In the entries, find all lines that hold the word "drops" and copy them.

---*---

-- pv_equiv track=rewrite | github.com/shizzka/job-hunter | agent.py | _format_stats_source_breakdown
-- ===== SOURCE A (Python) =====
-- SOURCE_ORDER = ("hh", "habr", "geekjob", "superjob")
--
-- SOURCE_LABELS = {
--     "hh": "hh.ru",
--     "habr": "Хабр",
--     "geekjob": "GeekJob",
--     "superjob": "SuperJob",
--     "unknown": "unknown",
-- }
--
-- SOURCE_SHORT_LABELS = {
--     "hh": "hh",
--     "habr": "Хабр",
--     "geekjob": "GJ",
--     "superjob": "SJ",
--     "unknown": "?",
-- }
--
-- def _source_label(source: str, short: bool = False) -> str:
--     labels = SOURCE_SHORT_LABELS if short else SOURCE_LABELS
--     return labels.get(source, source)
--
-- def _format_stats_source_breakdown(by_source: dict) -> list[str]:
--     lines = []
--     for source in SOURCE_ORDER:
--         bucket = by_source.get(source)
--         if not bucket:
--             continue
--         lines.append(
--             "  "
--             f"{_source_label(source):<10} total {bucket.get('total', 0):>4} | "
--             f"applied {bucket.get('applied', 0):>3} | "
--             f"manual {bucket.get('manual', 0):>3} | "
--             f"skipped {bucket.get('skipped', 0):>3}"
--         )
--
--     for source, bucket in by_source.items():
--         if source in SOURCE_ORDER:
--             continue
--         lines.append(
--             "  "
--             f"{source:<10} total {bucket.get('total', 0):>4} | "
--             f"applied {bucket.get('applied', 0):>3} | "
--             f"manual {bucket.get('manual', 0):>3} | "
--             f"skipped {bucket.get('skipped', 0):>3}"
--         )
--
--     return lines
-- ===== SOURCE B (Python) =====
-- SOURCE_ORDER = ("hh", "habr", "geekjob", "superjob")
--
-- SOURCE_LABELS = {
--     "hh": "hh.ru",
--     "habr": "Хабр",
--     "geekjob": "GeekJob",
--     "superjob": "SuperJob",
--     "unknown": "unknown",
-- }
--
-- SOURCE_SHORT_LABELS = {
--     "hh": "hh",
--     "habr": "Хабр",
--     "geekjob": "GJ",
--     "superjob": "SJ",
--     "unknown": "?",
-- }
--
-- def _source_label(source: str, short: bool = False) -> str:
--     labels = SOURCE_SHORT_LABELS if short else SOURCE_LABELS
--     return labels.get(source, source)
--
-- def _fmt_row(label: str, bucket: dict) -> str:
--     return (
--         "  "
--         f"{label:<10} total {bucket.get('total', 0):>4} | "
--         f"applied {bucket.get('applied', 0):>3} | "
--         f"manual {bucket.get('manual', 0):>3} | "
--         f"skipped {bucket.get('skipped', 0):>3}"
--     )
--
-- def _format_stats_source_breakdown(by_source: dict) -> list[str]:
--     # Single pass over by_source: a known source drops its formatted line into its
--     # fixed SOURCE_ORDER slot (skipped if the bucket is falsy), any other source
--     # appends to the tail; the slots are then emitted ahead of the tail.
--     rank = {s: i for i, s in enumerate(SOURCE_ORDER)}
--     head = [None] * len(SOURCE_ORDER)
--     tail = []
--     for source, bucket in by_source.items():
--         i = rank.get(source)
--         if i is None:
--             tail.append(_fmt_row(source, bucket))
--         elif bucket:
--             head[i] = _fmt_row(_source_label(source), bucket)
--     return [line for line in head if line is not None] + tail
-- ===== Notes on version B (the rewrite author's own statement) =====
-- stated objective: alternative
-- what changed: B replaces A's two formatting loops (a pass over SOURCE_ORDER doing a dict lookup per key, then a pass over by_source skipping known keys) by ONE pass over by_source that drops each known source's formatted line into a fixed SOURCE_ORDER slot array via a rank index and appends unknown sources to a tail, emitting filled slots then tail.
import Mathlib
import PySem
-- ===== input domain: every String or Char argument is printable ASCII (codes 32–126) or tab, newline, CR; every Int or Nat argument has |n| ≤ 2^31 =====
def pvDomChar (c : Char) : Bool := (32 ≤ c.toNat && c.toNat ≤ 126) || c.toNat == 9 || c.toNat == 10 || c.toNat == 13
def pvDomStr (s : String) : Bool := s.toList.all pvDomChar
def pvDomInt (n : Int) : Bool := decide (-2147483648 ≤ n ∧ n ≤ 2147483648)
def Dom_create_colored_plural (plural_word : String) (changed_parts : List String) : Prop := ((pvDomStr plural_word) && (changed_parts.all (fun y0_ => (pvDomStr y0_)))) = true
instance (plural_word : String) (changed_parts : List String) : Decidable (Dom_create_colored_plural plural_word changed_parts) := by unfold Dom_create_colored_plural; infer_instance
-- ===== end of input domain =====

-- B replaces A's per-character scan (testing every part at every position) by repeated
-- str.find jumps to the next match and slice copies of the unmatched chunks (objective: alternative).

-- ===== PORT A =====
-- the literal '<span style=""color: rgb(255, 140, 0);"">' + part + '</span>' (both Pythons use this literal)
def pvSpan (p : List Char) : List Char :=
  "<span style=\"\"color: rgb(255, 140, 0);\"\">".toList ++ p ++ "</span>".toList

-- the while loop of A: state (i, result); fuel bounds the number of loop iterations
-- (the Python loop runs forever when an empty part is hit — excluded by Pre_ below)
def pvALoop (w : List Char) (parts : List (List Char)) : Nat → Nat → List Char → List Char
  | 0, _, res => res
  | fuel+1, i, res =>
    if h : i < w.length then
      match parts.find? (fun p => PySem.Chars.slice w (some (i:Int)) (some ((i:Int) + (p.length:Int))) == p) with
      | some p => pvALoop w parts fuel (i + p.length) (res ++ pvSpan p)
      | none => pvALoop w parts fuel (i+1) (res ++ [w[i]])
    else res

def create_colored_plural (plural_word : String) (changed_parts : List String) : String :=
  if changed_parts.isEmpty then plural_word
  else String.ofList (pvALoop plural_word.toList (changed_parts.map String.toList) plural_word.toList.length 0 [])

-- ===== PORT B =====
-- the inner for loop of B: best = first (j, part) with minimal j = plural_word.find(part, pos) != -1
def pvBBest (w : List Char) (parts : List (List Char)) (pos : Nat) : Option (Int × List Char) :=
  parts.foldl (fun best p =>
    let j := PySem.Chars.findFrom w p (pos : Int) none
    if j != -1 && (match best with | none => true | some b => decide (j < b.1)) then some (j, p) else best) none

---*---

#### SOLVED PROBLEM
--     # Single pass over by_source: a known source drops its formatted line into its
-- what changed: B replaces A's two formatting loops (a pass over SOURCE_ORDER doing a dict lookup per key, then a pass over by_source skipping known keys) by ONE pass over by_source that drops each known source's formatted line into a fixed SOURCE_ORDER slot array via a rank index and appends unknown sources to a tail, emitting filled slots then tail.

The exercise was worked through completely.